Copy exactly the stretch of data below from the line with "-- pv_equiv track=rewrite | github.com/NanayaHaruki/leetcode" through the line with "i<0 or i>=m", including both of those lines.
━━━━━ DATA EXTRACTS
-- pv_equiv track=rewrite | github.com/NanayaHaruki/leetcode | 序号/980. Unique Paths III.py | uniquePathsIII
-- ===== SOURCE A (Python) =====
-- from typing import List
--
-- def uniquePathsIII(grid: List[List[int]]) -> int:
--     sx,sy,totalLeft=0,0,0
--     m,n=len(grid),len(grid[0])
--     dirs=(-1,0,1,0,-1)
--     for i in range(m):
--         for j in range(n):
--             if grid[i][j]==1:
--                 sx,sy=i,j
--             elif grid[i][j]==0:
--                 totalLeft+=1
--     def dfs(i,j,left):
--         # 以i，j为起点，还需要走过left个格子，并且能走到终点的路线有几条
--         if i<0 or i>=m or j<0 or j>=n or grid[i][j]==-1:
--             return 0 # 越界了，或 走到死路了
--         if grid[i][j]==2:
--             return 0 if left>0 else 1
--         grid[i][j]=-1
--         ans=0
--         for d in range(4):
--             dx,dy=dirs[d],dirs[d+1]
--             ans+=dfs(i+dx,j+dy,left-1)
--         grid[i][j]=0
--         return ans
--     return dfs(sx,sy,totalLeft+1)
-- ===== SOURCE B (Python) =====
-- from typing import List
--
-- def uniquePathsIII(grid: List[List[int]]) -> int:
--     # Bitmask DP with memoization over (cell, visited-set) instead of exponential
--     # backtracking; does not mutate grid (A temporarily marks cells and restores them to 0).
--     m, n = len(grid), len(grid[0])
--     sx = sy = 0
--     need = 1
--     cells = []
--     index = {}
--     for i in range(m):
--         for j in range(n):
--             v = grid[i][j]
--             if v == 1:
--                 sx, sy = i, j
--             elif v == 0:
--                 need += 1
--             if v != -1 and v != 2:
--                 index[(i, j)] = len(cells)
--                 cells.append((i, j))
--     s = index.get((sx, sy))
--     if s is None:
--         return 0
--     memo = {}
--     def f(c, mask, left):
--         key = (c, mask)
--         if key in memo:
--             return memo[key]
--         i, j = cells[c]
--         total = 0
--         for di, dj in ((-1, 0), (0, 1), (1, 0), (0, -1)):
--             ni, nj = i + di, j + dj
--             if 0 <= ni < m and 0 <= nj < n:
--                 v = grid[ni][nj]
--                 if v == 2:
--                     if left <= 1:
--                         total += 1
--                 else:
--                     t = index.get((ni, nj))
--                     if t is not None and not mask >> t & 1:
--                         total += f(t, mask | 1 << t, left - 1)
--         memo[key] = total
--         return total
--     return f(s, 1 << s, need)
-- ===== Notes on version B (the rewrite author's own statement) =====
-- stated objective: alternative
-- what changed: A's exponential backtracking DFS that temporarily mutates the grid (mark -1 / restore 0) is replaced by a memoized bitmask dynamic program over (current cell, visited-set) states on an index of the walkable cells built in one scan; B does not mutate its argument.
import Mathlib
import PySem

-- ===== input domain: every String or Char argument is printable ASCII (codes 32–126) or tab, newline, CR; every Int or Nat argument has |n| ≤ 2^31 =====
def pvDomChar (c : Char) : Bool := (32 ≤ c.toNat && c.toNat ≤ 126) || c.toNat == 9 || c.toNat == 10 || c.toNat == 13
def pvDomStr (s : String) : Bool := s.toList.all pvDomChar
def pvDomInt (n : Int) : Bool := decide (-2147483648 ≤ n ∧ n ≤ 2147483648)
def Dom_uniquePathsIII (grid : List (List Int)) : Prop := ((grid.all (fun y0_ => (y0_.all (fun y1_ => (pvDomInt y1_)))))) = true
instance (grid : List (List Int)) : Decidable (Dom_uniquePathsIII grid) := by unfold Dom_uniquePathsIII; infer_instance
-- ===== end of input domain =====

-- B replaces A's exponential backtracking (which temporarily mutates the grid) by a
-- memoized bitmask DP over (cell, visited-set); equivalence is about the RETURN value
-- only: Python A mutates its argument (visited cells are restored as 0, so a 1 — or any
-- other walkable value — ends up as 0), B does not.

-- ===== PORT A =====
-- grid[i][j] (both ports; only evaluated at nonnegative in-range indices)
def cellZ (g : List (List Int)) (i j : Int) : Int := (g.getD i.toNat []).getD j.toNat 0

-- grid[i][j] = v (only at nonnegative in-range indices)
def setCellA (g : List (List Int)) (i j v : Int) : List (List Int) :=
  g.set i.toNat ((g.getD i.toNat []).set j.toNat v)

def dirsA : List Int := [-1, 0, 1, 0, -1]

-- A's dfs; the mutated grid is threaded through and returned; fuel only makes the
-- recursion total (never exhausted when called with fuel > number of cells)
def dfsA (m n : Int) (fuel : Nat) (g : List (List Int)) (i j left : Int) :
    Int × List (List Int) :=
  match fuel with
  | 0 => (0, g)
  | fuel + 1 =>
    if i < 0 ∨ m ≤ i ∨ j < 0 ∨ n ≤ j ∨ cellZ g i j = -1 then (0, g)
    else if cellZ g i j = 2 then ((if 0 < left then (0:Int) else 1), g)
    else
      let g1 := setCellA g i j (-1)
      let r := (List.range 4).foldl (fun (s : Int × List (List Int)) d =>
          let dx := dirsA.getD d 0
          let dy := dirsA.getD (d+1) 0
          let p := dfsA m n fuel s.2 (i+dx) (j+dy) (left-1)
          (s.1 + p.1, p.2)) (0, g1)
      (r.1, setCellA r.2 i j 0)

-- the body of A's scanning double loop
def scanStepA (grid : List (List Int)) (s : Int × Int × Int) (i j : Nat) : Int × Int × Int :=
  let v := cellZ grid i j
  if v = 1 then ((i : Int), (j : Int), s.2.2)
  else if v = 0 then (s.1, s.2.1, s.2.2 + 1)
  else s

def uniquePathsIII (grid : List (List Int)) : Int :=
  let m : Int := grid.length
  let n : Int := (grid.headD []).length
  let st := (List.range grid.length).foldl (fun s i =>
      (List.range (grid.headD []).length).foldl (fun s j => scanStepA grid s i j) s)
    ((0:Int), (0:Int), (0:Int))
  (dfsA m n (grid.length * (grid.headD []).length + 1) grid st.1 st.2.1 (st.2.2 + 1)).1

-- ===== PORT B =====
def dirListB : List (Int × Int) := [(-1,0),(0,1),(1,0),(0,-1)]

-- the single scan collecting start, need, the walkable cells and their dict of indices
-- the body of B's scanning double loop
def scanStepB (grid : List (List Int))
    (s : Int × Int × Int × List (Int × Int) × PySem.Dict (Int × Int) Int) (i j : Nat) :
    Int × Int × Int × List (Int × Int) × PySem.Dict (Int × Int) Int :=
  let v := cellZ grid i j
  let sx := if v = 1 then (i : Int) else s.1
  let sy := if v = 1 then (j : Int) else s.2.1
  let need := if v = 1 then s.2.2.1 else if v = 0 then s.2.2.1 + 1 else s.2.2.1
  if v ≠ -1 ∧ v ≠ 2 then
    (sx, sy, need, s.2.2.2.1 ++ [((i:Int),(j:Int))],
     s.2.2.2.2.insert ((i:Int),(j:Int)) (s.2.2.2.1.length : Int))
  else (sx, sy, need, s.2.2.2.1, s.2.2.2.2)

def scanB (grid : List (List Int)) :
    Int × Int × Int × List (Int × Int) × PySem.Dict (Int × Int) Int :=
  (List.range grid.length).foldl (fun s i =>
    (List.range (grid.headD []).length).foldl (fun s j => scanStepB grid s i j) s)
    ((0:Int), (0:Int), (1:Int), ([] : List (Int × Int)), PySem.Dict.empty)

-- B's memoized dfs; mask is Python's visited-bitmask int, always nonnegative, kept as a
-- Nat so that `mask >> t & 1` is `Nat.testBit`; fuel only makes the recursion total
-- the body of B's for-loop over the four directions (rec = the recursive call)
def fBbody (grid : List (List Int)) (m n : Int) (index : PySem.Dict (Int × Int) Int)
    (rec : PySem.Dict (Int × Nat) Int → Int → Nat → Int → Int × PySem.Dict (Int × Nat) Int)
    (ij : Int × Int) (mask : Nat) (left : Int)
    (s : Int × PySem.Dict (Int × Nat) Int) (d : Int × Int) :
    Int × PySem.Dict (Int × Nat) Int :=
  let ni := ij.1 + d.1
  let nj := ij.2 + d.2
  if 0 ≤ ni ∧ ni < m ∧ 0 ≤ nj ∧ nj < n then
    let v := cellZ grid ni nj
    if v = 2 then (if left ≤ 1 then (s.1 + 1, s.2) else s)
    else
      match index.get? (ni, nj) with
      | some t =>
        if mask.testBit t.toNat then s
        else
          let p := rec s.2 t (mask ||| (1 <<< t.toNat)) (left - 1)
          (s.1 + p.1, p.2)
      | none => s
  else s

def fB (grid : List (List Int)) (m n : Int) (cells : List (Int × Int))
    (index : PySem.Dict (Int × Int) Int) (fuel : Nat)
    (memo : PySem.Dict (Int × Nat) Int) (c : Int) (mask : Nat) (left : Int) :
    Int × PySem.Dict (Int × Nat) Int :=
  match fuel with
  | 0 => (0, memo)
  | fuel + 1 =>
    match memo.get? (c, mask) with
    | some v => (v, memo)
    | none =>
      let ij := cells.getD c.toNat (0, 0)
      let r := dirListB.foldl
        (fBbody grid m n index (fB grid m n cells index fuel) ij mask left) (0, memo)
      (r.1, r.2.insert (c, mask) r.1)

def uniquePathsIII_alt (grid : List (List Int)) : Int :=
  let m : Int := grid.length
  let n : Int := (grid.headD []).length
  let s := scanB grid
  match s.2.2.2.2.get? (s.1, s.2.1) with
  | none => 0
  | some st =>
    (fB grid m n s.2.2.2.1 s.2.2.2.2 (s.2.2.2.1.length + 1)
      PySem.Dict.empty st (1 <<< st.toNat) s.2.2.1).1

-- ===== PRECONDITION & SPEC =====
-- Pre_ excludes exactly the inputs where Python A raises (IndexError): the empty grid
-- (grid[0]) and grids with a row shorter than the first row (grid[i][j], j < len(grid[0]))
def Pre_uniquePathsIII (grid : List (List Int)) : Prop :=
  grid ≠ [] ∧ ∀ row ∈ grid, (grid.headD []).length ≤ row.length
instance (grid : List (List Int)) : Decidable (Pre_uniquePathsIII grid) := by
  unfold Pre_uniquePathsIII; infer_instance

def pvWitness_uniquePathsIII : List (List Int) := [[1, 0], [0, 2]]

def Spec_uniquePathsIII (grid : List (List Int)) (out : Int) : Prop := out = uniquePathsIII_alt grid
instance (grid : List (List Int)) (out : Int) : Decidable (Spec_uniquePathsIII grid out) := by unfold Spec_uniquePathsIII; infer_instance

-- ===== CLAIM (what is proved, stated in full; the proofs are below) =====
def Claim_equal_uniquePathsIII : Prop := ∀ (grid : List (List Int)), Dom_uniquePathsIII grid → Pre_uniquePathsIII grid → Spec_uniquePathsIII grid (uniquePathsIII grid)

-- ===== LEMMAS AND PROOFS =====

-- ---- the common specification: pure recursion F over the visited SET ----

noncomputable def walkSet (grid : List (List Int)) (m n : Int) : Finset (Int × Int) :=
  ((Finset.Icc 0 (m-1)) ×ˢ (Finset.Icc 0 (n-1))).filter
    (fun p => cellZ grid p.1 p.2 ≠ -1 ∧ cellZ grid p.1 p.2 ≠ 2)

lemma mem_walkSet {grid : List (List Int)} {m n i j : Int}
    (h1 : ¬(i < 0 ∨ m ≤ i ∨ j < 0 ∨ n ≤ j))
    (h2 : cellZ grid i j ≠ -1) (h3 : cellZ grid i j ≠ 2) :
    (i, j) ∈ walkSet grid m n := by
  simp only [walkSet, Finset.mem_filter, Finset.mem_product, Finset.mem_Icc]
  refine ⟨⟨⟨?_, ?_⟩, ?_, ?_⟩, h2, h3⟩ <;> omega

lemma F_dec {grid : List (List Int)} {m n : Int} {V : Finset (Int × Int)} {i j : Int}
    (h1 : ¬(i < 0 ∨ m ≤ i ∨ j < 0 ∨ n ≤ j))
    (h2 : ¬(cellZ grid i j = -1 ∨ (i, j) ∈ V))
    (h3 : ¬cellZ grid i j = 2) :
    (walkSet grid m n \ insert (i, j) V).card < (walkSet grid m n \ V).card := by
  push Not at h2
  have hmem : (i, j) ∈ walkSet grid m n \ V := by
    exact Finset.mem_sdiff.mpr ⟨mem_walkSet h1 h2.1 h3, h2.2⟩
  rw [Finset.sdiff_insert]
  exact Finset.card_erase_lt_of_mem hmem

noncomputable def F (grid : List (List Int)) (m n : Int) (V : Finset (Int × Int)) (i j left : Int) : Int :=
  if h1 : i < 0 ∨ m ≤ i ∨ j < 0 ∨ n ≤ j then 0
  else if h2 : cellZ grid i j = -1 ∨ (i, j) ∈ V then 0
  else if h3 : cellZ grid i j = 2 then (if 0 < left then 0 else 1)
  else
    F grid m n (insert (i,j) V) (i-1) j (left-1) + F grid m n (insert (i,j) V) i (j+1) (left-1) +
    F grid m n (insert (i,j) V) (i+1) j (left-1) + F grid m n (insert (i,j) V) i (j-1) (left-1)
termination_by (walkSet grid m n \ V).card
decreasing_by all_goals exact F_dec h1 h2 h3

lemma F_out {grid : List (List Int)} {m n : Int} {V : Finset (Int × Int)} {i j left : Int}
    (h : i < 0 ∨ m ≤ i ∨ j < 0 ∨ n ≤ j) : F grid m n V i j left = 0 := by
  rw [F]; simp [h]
━━━━━━━━━━
━━━━━ DATA EXTRACTS
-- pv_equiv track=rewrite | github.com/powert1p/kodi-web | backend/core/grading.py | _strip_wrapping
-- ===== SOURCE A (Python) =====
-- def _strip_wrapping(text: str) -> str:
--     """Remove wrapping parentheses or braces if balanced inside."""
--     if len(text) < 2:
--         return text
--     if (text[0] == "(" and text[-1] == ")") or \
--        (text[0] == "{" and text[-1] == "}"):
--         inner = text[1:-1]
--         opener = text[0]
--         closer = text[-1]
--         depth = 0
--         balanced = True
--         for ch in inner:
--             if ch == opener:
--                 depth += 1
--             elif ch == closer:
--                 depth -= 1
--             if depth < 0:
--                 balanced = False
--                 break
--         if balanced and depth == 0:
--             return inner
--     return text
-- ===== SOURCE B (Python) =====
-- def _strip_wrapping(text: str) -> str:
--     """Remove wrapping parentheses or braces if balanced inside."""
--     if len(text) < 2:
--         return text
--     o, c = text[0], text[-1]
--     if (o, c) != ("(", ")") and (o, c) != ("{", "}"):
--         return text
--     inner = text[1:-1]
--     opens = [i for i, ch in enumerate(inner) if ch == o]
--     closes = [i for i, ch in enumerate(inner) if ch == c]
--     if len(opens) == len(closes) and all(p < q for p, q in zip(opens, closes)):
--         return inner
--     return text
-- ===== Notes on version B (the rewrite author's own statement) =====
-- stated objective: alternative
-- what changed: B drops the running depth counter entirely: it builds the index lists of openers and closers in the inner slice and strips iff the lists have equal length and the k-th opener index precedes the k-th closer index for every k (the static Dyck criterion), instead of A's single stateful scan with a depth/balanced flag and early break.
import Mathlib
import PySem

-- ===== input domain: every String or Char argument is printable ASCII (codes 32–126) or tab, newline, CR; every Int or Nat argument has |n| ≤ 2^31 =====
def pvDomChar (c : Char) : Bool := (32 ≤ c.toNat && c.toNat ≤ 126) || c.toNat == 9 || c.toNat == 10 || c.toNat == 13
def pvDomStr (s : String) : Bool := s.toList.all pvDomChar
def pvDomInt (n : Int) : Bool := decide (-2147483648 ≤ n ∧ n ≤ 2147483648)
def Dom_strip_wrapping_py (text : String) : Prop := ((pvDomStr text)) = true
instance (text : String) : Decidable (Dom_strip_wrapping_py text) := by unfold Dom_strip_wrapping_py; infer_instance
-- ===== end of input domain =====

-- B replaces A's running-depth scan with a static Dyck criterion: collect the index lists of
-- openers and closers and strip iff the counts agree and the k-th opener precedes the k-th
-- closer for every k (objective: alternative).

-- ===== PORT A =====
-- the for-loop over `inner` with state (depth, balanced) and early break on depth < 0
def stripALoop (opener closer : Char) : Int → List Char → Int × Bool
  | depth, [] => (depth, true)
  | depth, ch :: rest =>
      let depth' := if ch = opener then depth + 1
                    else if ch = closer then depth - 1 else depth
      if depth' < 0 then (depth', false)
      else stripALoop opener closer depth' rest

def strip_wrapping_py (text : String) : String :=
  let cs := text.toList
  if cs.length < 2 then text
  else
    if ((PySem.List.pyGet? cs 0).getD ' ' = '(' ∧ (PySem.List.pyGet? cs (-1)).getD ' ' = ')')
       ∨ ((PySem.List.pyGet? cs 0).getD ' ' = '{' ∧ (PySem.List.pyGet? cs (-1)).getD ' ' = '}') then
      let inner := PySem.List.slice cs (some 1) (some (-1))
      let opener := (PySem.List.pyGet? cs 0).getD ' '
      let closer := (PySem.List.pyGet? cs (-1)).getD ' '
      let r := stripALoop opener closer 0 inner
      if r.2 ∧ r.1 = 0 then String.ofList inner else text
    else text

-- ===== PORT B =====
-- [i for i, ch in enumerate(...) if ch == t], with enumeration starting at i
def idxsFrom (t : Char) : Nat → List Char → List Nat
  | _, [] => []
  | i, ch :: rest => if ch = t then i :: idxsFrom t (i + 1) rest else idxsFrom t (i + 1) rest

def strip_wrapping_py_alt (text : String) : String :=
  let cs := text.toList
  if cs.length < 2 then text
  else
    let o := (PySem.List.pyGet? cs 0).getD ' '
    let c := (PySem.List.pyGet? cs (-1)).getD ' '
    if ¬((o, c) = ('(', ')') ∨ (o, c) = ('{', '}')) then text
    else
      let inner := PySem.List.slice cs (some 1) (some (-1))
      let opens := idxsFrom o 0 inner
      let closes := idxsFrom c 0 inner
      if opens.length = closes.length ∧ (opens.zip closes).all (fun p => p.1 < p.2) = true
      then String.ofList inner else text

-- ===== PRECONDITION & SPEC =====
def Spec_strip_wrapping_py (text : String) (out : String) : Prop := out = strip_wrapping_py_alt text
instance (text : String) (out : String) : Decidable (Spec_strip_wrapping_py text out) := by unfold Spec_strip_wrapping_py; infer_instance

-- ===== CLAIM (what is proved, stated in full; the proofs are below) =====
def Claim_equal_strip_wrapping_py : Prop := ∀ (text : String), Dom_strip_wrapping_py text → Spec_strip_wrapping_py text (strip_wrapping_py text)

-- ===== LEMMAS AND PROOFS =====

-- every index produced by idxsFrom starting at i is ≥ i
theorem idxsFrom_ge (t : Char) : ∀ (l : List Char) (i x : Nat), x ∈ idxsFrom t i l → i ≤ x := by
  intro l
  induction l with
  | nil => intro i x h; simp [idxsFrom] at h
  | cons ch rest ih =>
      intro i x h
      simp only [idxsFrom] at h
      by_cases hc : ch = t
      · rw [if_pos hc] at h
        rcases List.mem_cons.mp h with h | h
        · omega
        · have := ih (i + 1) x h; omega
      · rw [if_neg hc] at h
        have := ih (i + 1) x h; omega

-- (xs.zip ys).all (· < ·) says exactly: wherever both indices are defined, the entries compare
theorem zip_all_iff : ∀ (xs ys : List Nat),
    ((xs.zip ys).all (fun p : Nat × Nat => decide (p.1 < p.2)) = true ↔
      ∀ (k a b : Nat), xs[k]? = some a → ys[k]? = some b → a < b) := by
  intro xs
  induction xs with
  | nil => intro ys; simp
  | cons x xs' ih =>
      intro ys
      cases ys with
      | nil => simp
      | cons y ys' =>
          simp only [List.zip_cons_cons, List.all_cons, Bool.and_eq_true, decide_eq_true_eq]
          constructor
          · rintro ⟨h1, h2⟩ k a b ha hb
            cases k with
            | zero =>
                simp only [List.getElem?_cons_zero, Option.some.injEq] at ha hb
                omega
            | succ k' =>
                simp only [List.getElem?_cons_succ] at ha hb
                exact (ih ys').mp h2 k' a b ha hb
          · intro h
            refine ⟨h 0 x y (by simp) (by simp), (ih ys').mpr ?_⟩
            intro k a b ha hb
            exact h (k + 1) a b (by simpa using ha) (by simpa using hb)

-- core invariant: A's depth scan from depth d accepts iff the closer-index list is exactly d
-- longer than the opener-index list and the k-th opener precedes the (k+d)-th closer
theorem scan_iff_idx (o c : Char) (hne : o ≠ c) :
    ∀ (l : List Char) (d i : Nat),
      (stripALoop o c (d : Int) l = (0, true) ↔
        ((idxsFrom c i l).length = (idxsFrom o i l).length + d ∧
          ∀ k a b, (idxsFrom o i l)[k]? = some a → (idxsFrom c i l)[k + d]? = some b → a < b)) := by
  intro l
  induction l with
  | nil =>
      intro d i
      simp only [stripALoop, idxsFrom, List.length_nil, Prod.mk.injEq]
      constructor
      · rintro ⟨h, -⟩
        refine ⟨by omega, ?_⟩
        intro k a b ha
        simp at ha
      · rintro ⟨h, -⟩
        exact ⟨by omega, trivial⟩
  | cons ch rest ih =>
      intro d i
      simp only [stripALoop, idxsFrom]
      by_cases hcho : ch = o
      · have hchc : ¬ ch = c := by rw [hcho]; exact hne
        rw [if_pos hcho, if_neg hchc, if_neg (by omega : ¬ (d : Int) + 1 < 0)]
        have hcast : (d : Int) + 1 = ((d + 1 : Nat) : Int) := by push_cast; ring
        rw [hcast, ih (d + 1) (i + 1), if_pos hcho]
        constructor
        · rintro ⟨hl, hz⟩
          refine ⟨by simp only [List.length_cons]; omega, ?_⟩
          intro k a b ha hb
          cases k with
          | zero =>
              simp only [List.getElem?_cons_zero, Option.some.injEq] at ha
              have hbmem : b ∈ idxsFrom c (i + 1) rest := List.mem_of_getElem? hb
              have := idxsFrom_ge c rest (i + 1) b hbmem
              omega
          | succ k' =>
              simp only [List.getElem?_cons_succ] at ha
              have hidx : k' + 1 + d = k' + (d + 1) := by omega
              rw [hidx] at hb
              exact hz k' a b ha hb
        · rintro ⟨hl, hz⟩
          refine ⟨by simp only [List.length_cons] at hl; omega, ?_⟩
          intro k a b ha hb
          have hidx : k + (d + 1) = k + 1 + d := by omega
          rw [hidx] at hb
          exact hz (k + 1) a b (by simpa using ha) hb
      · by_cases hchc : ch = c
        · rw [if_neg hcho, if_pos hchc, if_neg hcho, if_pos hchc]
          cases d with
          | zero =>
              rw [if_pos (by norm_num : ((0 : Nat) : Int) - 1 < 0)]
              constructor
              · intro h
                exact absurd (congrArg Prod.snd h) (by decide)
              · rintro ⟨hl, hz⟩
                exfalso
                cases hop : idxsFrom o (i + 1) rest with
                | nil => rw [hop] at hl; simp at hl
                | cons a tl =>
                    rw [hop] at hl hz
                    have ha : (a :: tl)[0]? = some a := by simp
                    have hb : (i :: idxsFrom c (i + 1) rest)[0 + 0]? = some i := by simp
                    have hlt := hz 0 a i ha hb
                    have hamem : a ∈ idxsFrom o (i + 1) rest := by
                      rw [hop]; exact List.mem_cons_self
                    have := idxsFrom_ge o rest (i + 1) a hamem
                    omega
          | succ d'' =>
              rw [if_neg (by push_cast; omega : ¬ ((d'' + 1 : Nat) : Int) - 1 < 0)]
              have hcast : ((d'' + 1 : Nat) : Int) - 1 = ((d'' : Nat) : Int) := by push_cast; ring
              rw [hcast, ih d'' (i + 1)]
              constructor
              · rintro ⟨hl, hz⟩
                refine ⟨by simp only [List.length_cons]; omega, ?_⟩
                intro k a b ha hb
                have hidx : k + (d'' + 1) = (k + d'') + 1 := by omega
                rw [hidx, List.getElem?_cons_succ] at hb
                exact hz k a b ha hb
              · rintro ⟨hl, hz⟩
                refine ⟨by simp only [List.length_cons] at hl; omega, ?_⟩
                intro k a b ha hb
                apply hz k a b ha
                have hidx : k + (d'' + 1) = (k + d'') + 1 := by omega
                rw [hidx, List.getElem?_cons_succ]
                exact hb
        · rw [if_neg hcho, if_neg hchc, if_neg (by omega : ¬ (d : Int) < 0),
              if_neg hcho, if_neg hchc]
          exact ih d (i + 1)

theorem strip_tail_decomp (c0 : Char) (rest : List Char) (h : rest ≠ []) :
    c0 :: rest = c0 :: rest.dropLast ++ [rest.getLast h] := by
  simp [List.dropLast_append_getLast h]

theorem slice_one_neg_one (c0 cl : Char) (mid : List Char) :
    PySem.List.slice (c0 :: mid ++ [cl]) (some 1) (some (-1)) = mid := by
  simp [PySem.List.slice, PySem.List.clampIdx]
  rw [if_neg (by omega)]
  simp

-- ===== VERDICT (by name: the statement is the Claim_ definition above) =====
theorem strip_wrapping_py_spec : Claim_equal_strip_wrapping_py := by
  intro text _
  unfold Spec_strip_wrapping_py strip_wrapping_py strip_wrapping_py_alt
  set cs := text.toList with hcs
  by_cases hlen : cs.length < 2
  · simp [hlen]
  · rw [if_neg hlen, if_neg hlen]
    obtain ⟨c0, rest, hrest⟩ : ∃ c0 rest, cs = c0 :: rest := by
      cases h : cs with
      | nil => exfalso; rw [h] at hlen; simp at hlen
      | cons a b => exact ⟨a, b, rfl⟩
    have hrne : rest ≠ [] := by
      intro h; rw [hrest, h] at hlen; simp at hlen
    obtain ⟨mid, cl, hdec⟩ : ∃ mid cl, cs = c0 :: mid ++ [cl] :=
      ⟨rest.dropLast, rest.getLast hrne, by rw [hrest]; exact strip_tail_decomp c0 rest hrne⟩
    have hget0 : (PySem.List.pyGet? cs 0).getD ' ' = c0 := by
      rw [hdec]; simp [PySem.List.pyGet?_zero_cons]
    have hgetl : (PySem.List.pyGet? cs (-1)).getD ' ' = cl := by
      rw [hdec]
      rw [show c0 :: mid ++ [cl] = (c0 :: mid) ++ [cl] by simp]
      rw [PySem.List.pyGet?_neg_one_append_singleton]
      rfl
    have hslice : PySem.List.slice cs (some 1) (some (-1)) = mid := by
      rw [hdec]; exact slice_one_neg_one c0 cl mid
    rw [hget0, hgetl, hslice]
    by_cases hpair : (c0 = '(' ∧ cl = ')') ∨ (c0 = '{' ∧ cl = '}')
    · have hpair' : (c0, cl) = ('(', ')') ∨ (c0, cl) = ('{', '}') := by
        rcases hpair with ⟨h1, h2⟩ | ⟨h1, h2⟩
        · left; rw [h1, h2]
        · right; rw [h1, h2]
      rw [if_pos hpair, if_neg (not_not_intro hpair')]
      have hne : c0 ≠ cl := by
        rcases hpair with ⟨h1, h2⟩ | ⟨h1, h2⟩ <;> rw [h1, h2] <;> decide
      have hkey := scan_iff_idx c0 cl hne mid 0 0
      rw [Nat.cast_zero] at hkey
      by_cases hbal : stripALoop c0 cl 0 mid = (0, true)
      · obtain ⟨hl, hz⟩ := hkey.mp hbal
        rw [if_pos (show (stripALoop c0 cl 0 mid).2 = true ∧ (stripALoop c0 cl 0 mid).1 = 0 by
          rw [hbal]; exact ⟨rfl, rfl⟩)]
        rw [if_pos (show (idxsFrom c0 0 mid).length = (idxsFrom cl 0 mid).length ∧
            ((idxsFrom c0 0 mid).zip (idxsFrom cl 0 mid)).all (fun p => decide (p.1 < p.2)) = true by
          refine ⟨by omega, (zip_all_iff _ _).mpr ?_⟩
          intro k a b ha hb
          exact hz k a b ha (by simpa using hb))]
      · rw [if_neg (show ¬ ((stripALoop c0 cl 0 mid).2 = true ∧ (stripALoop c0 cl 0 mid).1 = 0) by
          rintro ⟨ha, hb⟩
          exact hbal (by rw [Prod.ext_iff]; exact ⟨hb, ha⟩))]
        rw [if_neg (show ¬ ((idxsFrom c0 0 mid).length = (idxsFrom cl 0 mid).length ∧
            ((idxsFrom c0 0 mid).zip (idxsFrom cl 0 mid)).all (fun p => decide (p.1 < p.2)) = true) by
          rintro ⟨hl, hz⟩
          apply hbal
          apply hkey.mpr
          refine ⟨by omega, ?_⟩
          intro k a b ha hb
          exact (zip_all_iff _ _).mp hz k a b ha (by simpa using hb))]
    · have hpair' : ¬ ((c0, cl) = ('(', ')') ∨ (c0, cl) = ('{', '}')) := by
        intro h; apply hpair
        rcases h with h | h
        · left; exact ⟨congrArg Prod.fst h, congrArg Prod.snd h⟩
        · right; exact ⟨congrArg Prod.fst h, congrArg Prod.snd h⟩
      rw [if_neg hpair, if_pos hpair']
━━━━━━━━━━
SOLVED EXERCISE -
-- pv_equiv track=rewrite | github.com/NanayaHaruki/leetcode | 序号/980. Unique Paths III.py | uniquePathsIII
-- ===== SOURCE A (Python) =====
-- from typing import List
--
-- def uniquePathsIII(grid: List[List[int]]) -> int:
--     sx,sy,totalLeft=0,0,0
--     m,n=len(grid),len(grid[0])
--     dirs=(-1,0,1,0,-1)
--     for i in range(m):
--         for j in range(n):
--             if grid[i][j]==1:
--                 sx,sy=i,j
--             elif grid[i][j]==0:
--                 totalLeft+=1
--     def dfs(i,j,left):
--         # 以i，j为起点，还需要走过left个格子，并且能走到终点的路线有几条
--         if i<0 or i>=m or j<0 or j>=n or grid[i][j]==-1:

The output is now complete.